EXERCISE: Which lines in the records below include the word "hmneg"? Report each of them in full.

RECORDED DATA:
theorem pvRow_ne (v : List Int) (t : Nat) (hdev : pvDev v t) (i : Int) :
    (PySem.List.remove? (((pvArgsort v).take t).map (pvF v)) i).getD
        (((pvArgsort v).take t).map (pvF v))
      ≠ (PySem.List.remove? ((pvArgsort v).take t) i).getD ((pvArgsort v).take t) := by
  obtain ⟨hc0, hnegt, hcase⟩ := hdev
  have h0v : (0 : Int) ∈ v := by simpa using hc0
  have hz0len : v.idxOf 0 < v.length := List.idxOf_lt_length_of_mem h0v
  set z0 := v.idxOf 0 with hz0
  have hz0val : v.getD z0 0 = 0 := by
    have h := @List.findIdx_getElem _ (· == (0 : Int)) v (by exact hz0len)
    rw [List.getD_eq_getElem _ _ hz0len]
    simpa using h
  have hz0min : ∀ q, q < z0 → v.getD q 0 ≠ 0 := by
    intro q hq
    have h := @List.not_of_lt_findIdx _ (· == (0 : Int)) v q (by exact hq)
    rw [List.getD_eq_getElem _ _ (by omega)]
    simpa using h
  obtain ⟨m, hmlen, hm0, hmle0, hmmin, hmlez⟩ := pvM0_spec v z0 hz0len (le_of_eq hz0val)
  have hnegf : ((PySem.List.pyRange 0 (v.length : Int) 1).filter
      (fun q => decide (pvKey v q < 0))).length < t := by
    rw [pvCountP v (fun x => decide (x < 0))]
    exact hnegt
  have hz0P : ((z0 : Nat) : Int) ∈ (pvArgsort v).take t := by
    refine pvMem_take v t _ (by positivity) (by exact_mod_cast hz0len) ?_
    refine lt_of_le_of_lt ?_ hnegf
    refine pvLen_le ((PySem.List.nodup_pyRange_one _ _).filter _) ?_
    intro q hq
    rw [List.mem_filter] at hq ⊢
    obtain ⟨hq1, hq2⟩ := hq
    obtain ⟨hqb1, hqb2⟩ := PySem.List.mem_pyRange_one.mp hq1
    have hkeyq := pvKey_eq v q hqb1 hqb2
    have hkeyz : pvKey v (z0 : Int) = 0 := by rw [pvKeyN v z0 hz0len]; exact hz0val
    refine ⟨hq1, decide_eq_true ?_⟩
    rcases of_decide_eq_true hq2 with h | ⟨h, hlt⟩
    · rw [hkeyz] at h; exact h
    · exfalso
      rw [hkeyz] at h
      exact hz0min q.toNat (by omega) (by rw [← hkeyq]; exact h)
  have hmain : ∃ e1 e2, e1 ∈ (pvArgsort v).take t ∧ e2 ∈ (pvArgsort v).take t ∧ e1 ≠ e2 ∧
      pvF v e1 = (pvM0 v) ∧ pvF v e2 = (pvM0 v) := by
    rcases lt_or_eq_of_le hmle0 with hmneg | hmzero
    · -- first non-positive entry is negative
      refine ⟨(m : Int), (z0 : Int), ?_, hz0P, ?_, ?_, ?_⟩
      · refine pvMem_take v t _ (by positivity) (by exact_mod_cast hmlen) ?_
        have hsub : (((PySem.List.pyRange 0 (v.length : Int) 1).filter
            (fun q => decide (pvKey v q < pvKey v (m : Int) ∨ (pvKey v q = pvKey v (m : Int) ∧ q < (m : Int))))) ++ [(m : Int)]) ⊆
            ((PySem.List.pyRange 0 (v.length : Int) 1).filter (fun q => decide (pvKey v q < 0))) := by
          intro q hq
          rcases List.mem_append.mp hq with hq | hq
          · rw [List.mem_filter] at hq ⊢
            obtain ⟨hq1, hq2⟩ := hq
            obtain ⟨hqb1, hqb2⟩ := PySem.List.mem_pyRange_one.mp hq1
            have hkeyq := pvKey_eq v q hqb1 hqb2
            have hkeym : pvKey v (m : Int) = v.getD m 0 := pvKeyN v m hmlen
            refine ⟨hq1, decide_eq_true ?_⟩
            rcases of_decide_eq_true hq2 with h | ⟨h, hlt⟩
            · rw [hkeym] at h; omega
            · exfalso
              have h1 := hmmin q.toNat (by omega)
              rw [hkeym] at h
              rw [hkeyq] at h
              omega
          · simp only [List.mem_singleton] at hq
            subst hq
            rw [List.mem_filter]
            refine ⟨PySem.List.mem_pyRange_one.mpr ⟨by positivity, by exact_mod_cast hmlen⟩,
              decide_eq_true ?_⟩
            rw [pvKeyN v m hmlen]; exact hmneg
        have hnd2 : ((((PySem.List.pyRange 0 (v.length : Int) 1).filter
            (fun q => decide (pvKey v q < pvKey v (m : Int) ∨ (pvKey v q = pvKey v (m : Int) ∧ q < (m : Int)))))) ++ [(m : Int)]).Nodup := by
          rw [List.nodup_append]
          refine ⟨(PySem.List.nodup_pyRange_one _ _).filter _, List.nodup_singleton _, ?_⟩
          intro a ha b hb
          simp only [List.mem_singleton] at hb
          subst hb
          intro hab
          subst hab
          rw [List.mem_filter] at ha
          rcases of_decide_eq_true ha.2 with h | ⟨h, hlt⟩ <;> omega
        have hle := pvLen_le hnd2 hsub
        rw [List.length_append, List.length_singleton,
            pvCountP v (fun x => decide (x < 0))] at hle
        omega
      · intro h
        have hmz : m = z0 := by exact_mod_cast h
        rw [hmz] at hmneg
        omega
      · rw [pvF_of_ne (by rw [pvKeyN v m hmlen]; omega)]
        exact hm0.symm
      · rw [pvF_of_zero (by rw [pvKeyN v z0 hz0len]; exact hz0val)]
    · -- first non-positive entry is the first zero: m = z0, a second zero is in the prefix
      have hmz : m = z0 := by
        by_contra hne'
        exact hz0min m (by omega) hmzero
      have hb : 2 ≤ v.count 0 ∧ v.countP (fun x => decide (x < 0)) + 2 ≤ t := by
        rcases hcase with ha | hb
        · exfalso
          have hfl : v.findIdx (fun x => decide (x < 0)) < v.length := by omega
          have hneg := @List.findIdx_getElem _ (fun x => decide (x < 0)) v hfl
          have hpos := hmmin (v.findIdx (fun x => decide (x < 0))) (by omega)
          rw [List.getD_eq_getElem _ _ hfl] at hpos
          simp only [decide_eq_true_eq] at hneg
          omega
        · exact hb
      obtain ⟨hz2, hnt2⟩ := hb
      have hcnt : v.count 0 = v.countP (fun x => decide (x = 0)) := by
        show v.countP (· == (0 : Int)) = _
        exact List.countP_congr (fun a _ => by simp)
      have hF0len : 2 ≤ ((PySem.List.pyRange 0 (v.length : Int) 1).filter
          (fun q => decide (pvKey v q = 0))).length := by
        rw [pvCountP v (fun x => decide (x = 0))]
        omega
      obtain ⟨q0, l1, h1⟩ := List.exists_cons_of_ne_nil
        (l := (PySem.List.pyRange 0 (v.length : Int) 1).filter (fun q => decide (pvKey v q = 0)))
        (by intro h; rw [h] at hF0len; simp at hF0len)
      obtain ⟨q1, rest, h2⟩ := List.exists_cons_of_ne_nil (l := l1)
        (by intro h; rw [h] at h1; rw [h1] at hF0len; simp at hF0len)
      rw [h2] at h1
      have hq1mem : q1 ∈ (PySem.List.pyRange 0 (v.length : Int) 1).filter
          (fun q => decide (pvKey v q = 0)) := by rw [h1]; simp
      rw [List.mem_filter] at hq1mem
      obtain ⟨hq1r, hq1z⟩ := hq1mem
      obtain ⟨hq1b1, hq1b2⟩ := PySem.List.mem_pyRange_one.mp hq1r
      have hq1key : pvKey v q1 = 0 := of_decide_eq_true hq1z
      have hq0mem : q0 ∈ (PySem.List.pyRange 0 (v.length : Int) 1).filter
          (fun q => decide (pvKey v q = 0)) := by rw [h1]; simp
      rw [List.mem_filter] at hq0mem
      obtain ⟨hq0r, hq0z⟩ := hq0mem
      obtain ⟨hq0b1, hq0b2⟩ := PySem.List.mem_pyRange_one.mp hq0r
      have hq0key : pvKey v q0 = 0 := of_decide_eq_true hq0z
      have hpw : (((PySem.List.pyRange 0 (v.length : Int) 1).filter
          (fun q => decide (pvKey v q = 0)))).Pairwise (· < ·) :=
        (PySem.List.pairwise_lt_pyRange_one 0 _).filter _
      rw [h1] at hpw
      have hq0q1 : q0 < q1 := (List.pairwise_cons.mp hpw).1 q1 (by simp)
      have hz0q0 : ((z0 : Nat) : Int) ≤ q0 := by
        by_contra h
        push_neg at h
        exact hz0min q0.toNat (by omega) (by rw [← pvKey_eq v q0 hq0b1 hq0b2]; exact hq0key)
      have hq1P : q1 ∈ (pvArgsort v).take t := by
        refine pvMem_take v t _ hq1b1 hq1b2 ?_
        have hsub : ((PySem.List.pyRange 0 (v.length : Int) 1).filter
            (fun q => decide (pvKey v q < pvKey v q1 ∨ (pvKey v q = pvKey v q1 ∧ q < q1)))) ⊆
            (((PySem.List.pyRange 0 (v.length : Int) 1).filter
              (fun q => decide (pvKey v q < 0))) ++ [q0]) := by
          intro q hq
          rw [List.mem_filter] at hq
          obtain ⟨hqr, hql⟩ := hq
          rcases of_decide_eq_true hql with h | ⟨h, hlt⟩
          · refine List.mem_append_left _ ?_
            rw [List.mem_filter]
            exact ⟨hqr, decide_eq_true (by rw [hq1key] at h; exact h)⟩
          · have hqF0 : q ∈ (PySem.List.pyRange 0 (v.length : Int) 1).filter
                (fun q => decide (pvKey v q = 0)) := by
              rw [List.mem_filter]
              exact ⟨hqr, decide_eq_true (by rw [hq1key] at h; exact h)⟩
            rw [h1] at hqF0
            rcases List.mem_cons.mp hqF0 with rfl | hqF0'
            · exact List.mem_append_right _ (by simp)
            rcases List.mem_cons.mp hqF0' with rfl | hqrest
            · omega
            · exfalso
              have := (List.pairwise_cons.mp (List.pairwise_cons.mp hpw).2).1 q hqrest
              omega
        have hnd2 : ((((PySem.List.pyRange 0 (v.length : Int) 1).filter
            (fun q => decide (pvKey v q < 0)))) ++ [q0]).Nodup := by
          rw [List.nodup_append]
          refine ⟨(PySem.List.nodup_pyRange_one _ _).filter _, List.nodup_singleton _, ?_⟩
          intro a ha b hb
          simp only [List.mem_singleton] at hb
          subst hb
          intro hab
          subst hab
          rw [List.mem_filter] at ha
          have := of_decide_eq_true ha.2
          omega
        have hle := pvLen_le ((PySem.List.nodup_pyRange_one _ _).filter _) hsub
        rw [List.length_append, List.length_singleton] at hle
        have h3 := pvCountP v (fun x => decide (x < 0))
        omega
      refine ⟨((z0 : Nat) : Int), q1, hz0P, hq1P, by omega, ?_, ?_⟩
      · rw [pvF_of_zero (by rw [pvKeyN v z0 hz0len]; exact hz0val)]
      · rw [pvF_of_zero hq1key]
  obtain ⟨e1, e2, he1, he2, hne12, hf1, hf2⟩ := hmain
  have hPnd : ((pvArgsort v).take t).Nodup := (List.take_sublist _ _).nodup (pvArgsort_nodup v)
  have hA2 : 2 ≤ (((pvArgsort v).take t).map (pvF v)).count (pvM0 v) := by
    have hsub : [e1, e2] ⊆ ((pvArgsort v).take t).filter (fun j => pvF v j == (pvM0 v)) := by
      intro q hq
      rcases List.mem_cons.mp hq with rfl | hq
      · rw [List.mem_filter]; exact ⟨he1, by simp [hf1]⟩
      · simp only [List.mem_singleton] at hq
        subst hq
        rw [List.mem_filter]; exact ⟨he2, by simp [hf2]⟩
    have hnd12 : ([e1, e2]).Nodup := by simp [hne12]
    have hle := pvLen_le hnd12 hsub
    have hcnt2 : (((pvArgsort v).take t).map (pvF v)).count (pvM0 v)
        = (((pvArgsort v).take t).filter (fun j => pvF v j == (pvM0 v))).length := by
      rw [List.count_eq_countP, List.countP_map, List.countP_eq_length_filter]
      rfl
    rw [hcnt2]
    simpa using hle
  have hB1 : ((pvArgsort v).take t).count (pvM0 v) ≤ 1 :=
    List.nodup_iff_count_le_one.mp hPnd (pvM0 v)
  intro heq
  have hc := congrArg (List.count (pvM0 v)) heq
  rw [pvRemove_count, pvRemove_count] at hc
  by_cases hi : i = (pvM0 v)
  · have hmemA : (pvM0 v) ∈ ((pvArgsort v).take t).map (pvF v) := by
      rw [← List.count_pos_iff]
      omega
    rw [hi] at hc
    rw [if_pos ⟨rfl, hmemA⟩] at hc
    by_cases hmp : (pvM0 v) ∈ (pvArgsort v).take t
    · have hp1 : 0 < ((pvArgsort v).take t).count (pvM0 v) := List.count_pos_iff.mpr hmp
      rw [if_pos ⟨rfl, hmp⟩] at hc
      omega
    · have hp0 : ((pvArgsort v).take t).count (pvM0 v) = 0 := by
        rw [List.count_eq_zero]
        exact hmp
      rw [if_neg (by simp [hmp])] at hc
      omega
  · rw [if_neg (by simp [hi]), if_neg (by simp [hi])] at hc
    omega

PROBLEM SOLUTION:
    rcases lt_or_eq_of_le hmle0 with hmneg | hmzero
            rw [pvKeyN v m hmlen]; exact hmneg
        rw [hmz] at hmneg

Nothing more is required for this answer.